Kesulitan pertama yang kami hadapi adalah mencari pembina Pramuka yang waktunya cocok dengan kami. Selanjutnya, muncul ketidakcocokan dengan sang kaka pembina. Penyebabnya kurang dipahaminya orientasi kami oleh sang kaka pembina. Masalah selanjutnya adalah tempat untuk latihan. Karena jarak yang berjauhan, kami berusaha mencari tempat yang nyaman dan bisa menerima kegiatan kami.
Namun, kendala-kendala tersebut tidak lantas membuat kami menyerah. Tekad untuk melakukan yang terbaik bagi anak-anak kami membuat kami banyak belajar melalui kegiatan ini.

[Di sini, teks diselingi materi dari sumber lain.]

-- B replaces A's cross-iteration bracket/mode state machine by a plain emit loop that, at a
-- variable start, consumes the whole balanced brace group and any chained bracket groups at
-- once with a dedicated skip helper, collecting output in a list joined once (objective: a
-- different decomposition; a timing run measured B faster).
-- Both while loops are ported as structural recursion on a fuel argument (initial fuel =
-- length of the string, enough since the index strictly increases per step): the fuel is only a
-- totality guard, never reached on the stated domain.

-- ===== PORT A =====
-- A's while loop, index-based; acc is 'replaced', b is 'brackets'. Python's initial open/close
-- brackets are the empty string '' (never equal to any char and only read once brackets>0, when
-- they have been reassigned); ported as the dummy char ' ', likewise only read once brackets>0.
def aLoop (s : List Char) : Nat → Nat → Nat → Char → Char → List Char → List Char
  | 0, _, _, _, _, acc => acc
  | f + 1, i, b, ob, cb, acc =>
    if i < s.length then
      if b ≠ 0 then
        if (if s.getD i ' ' = ob then b + 1 else if s.getD i ' ' = cb then b - 1 else b) = 0
            ∧ i + 1 < s.length ∧ s.getD (i + 1) ' ' = '[' then
          aLoop s f (i + 2) 1 '[' ']' acc
        else
          aLoop s f (i + 1) (if s.getD i ' ' = ob then b + 1 else if s.getD i ' ' = cb then b - 1 else b) ob cb acc
      else if (s.getD i ' ' = '$' ∨ s.getD i ' ' = '@' ∨ s.getD i ' ' = '%' ∨ s.getD i ' ' = '&')
              ∧ i + 1 < s.length ∧ s.getD (i + 1) ' ' = '{'
              ∧ ¬(0 < i ∧ s.getD (i - 1) ' ' = '\\') then
        aLoop s f (i + 2) 1 '{' '}' acc
      else
        aLoop s f (i + 1) 0 ob cb (acc ++ [s.getD i ' '])
    else acc

def remove_robot_vars (name : String) : String :=
  String.ofList (aLoop name.toList name.toList.length 0 0 ' ' ' ' [])

-- ===== PORT B =====
-- _skip_group: s[j] is the char just after the opening bracket; d is 'depth'
def skipGroup (s : List Char) : Nat → Nat → Char → Char → Nat → Nat
  | 0, j, _, _, _ => j
  | f + 1, j, ob, cb, d =>
    if j < s.length ∧ d ≠ 0 then
      skipGroup s f (j + 1) ob cb
        (if s.getD j ' ' = ob then d + 1 else if s.getD j ' ' = cb then d - 1 else d)
    else j

-- B's inner while loop that consumes the chained bracket groups after a closed brace group
def skipChain (s : List Char) : Nat → Nat → Nat
  | 0, j => j
  | f + 1, j =>
    if j < s.length ∧ s.getD j ' ' = '[' then
      skipChain s f (skipGroup s s.length (j + 1) '[' ']' 1)
    else j

-- B's outer emit loop
def bLoop (s : List Char) : Nat → Nat → List Char → List Char
  | 0, _, acc => acc
  | f + 1, i, acc =>
    if i < s.length then
      if (s.getD i ' ' = '$' ∨ s.getD i ' ' = '@' ∨ s.getD i ' ' = '%' ∨ s.getD i ' ' = '&')
          ∧ i + 1 < s.length ∧ s.getD (i + 1) ' ' = '{'
          ∧ ¬(0 < i ∧ s.getD (i - 1) ' ' = '\\') then
        bLoop s f (skipChain s s.length (skipGroup s s.length (i + 2) '{' '}' 1)) acc
      else
        bLoop s f (i + 1) (acc ++ [s.getD i ' '])
    else acc

def remove_robot_vars_alt (name : String) : String :=
  String.ofList (bLoop name.toList name.toList.length 0 [])

-- ===== PRECONDITION & SPEC =====
def Spec_remove_robot_vars (name : String) (out : String) : Prop := out = remove_robot_vars_alt name
instance (name : String) (out : String) : Decidable (Spec_remove_robot_vars name out) := by unfold Spec_remove_robot_vars; infer_instance

-- ===== CLAIM (what is proved, stated in full; the proofs are below) =====
def Claim_equal_remove_robot_vars : Prop := ∀ (name : String), Dom_remove_robot_vars name → Spec_remove_robot_vars name (remove_robot_vars name)

-- ===== LEMMAS AND PROOFS =====

theorem skipGroup_oob (s : List Char) (ob cb : Char) (f j d : Nat) (h : s.length ≤ j) :
    skipGroup s f j ob cb d = j := by
  cases f with
  | zero => rfl
  | succ f => simp [skipGroup, show ¬ j < s.length by omega]

theorem skipGroup_zero_d (s : List Char) (ob cb : Char) (f j : Nat) :
    skipGroup s f j ob cb 0 = j := by
  cases f with
  | zero => rfl
  | succ f => simp [skipGroup]

theorem skipGroup_ge (s : List Char) (ob cb : Char) :
    ∀ (f j d : Nat), j ≤ skipGroup s f j ob cb d := by
  intro f
  induction f with
  | zero => intro j d; simp [skipGroup]
  | succ f ih =>
    intro j d
    by_cases hc : j < s.length ∧ d ≠ 0
    · have := ih (j + 1) (if s.getD j ' ' = ob then d + 1 else if s.getD j ' ' = cb then d - 1 else d)
      simp only [skipGroup, if_pos hc]
      omega
    · simp [skipGroup, hc]

theorem skipChain_oob (s : List Char) (f j : Nat) (h : s.length ≤ j) :
    skipChain s f j = j := by
  cases f with
  | zero => rfl
  | succ f => simp [skipChain, show ¬ j < s.length by omega]

theorem skipChain_ge (s : List Char) :
    ∀ (f j : Nat), j ≤ skipChain s f j := by
  intro f
  induction f with
  | zero => intro j; simp [skipChain]
  | succ f ih =>
    intro j
    by_cases hc : j < s.length ∧ s.getD j ' ' = '['
    · have h1 := skipGroup_ge s '[' ']' s.length (j + 1) 1
      have h2 := ih (skipGroup s s.length (j + 1) '[' ']' 1)
      simp only [skipChain, if_pos hc]
      omega
    · simp only [skipChain]
      rw [if_neg hc]

theorem aLoop_oob (s : List Char) (f i b : Nat) (ob cb : Char) (acc : List Char)
    (h : s.length ≤ i) : aLoop s f i b ob cb acc = acc := by
  cases f with
  | zero => rfl
  | succ f => simp [aLoop, show ¬ i < s.length by omega]

theorem bLoop_oob (s : List Char) (f i : Nat) (acc : List Char)
    (h : s.length ≤ i) : bLoop s f i acc = acc := by
  cases f with
  | zero => rfl
  | succ f => simp [bLoop, show ¬ i < s.length by omega]

theorem aLoop_irrel (s : List Char) :
    ∀ (f g i b : Nat) (ob cb : Char) (acc : List Char), s.length - i ≤ f → s.length - i ≤ g →
    aLoop s f i b ob cb acc = aLoop s g i b ob cb acc := by
  intro f
  induction f with
  | zero =>
    intro g i b ob cb acc hf hg
    rw [aLoop_oob s 0 i b ob cb acc (by omega), aLoop_oob s g i b ob cb acc (by omega)]
  | succ f ih =>
    intro g i b ob cb acc hf hg
    cases g with
    | zero =>
      rw [aLoop_oob s (f + 1) i b ob cb acc (by omega), aLoop_oob s 0 i b ob cb acc (by omega)]
    | succ g =>
      by_cases hi : i < s.length
      · simp only [aLoop, if_pos hi]
        by_cases hb : b ≠ 0
        · rw [if_pos hb, if_pos hb]
          by_cases hc : (if s.getD i ' ' = ob then b + 1 else if s.getD i ' ' = cb then b - 1 else b) = 0
              ∧ i + 1 < s.length ∧ s.getD (i + 1) ' ' = '['
          · rw [if_pos hc, if_pos hc]
            exact ih g (i + 2) 1 '[' ']' acc (by omega) (by omega)
          · rw [if_neg hc, if_neg hc]
            exact ih g (i + 1) _ ob cb acc (by omega) (by omega)
        · rw [if_neg hb, if_neg hb]
          by_cases ht : (s.getD i ' ' = '$' ∨ s.getD i ' ' = '@' ∨ s.getD i ' ' = '%' ∨ s.getD i ' ' = '&')
              ∧ i + 1 < s.length ∧ s.getD (i + 1) ' ' = '{' ∧ ¬(0 < i ∧ s.getD (i - 1) ' ' = '\\')
          · rw [if_pos ht, if_pos ht]
            exact ih g (i + 2) 1 '{' '}' acc (by omega) (by omega)
          · rw [if_neg ht, if_neg ht]
            exact ih g (i + 1) 0 ob cb _ (by omega) (by omega)
      · simp only [aLoop, if_neg hi]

Kegiatan ini diorientasikan sebagai ajang bersilaturahmi yang tidak kami sia2kan. Berbagai ide tentang muatan kegiatan pun kami coba ramu. Sehingga, kegiatan Pramuka ini menjadi kegiatan plus-plus. Karena selain materi Kepramukaan, ada juga materi tentang Lingkungan Hidup, Craft, Sains, Hobi, bahkan materi Keagamaan. Semuanya kami ramu sebisa mungkin agar dinikmati bersama oleh semua keluarga.


Alhamdulillah berbagai upaya kami, berbuah antusiasme anak-anak dalam mengikuti kegiatan. Hal ini terlihat betul dalam setiap kegiatan yang mereka lakukan. Semoga, bisa menjadi stimulus agar anak-anak mampu menjadi pembelajar sepanjang hayatnya.

Kamis, 12 September 2013

Menabung Untuk Qurban

Setiap ada kesempatan untuk melakukan ibadah qurban, -tidak seperti kebanyakan orang- kami tidak pernah menisbatkan nama anak-anak kami sebagai qurbani. Hal ini cukup berdampak positif. Sejak dua tahun lalu, Bani mengutarakan ingin melaksanakan ibadah qurban. Motif awalnya karna ingin namanya terpampang dalam daftar qurbani seperti nama teman-temannya.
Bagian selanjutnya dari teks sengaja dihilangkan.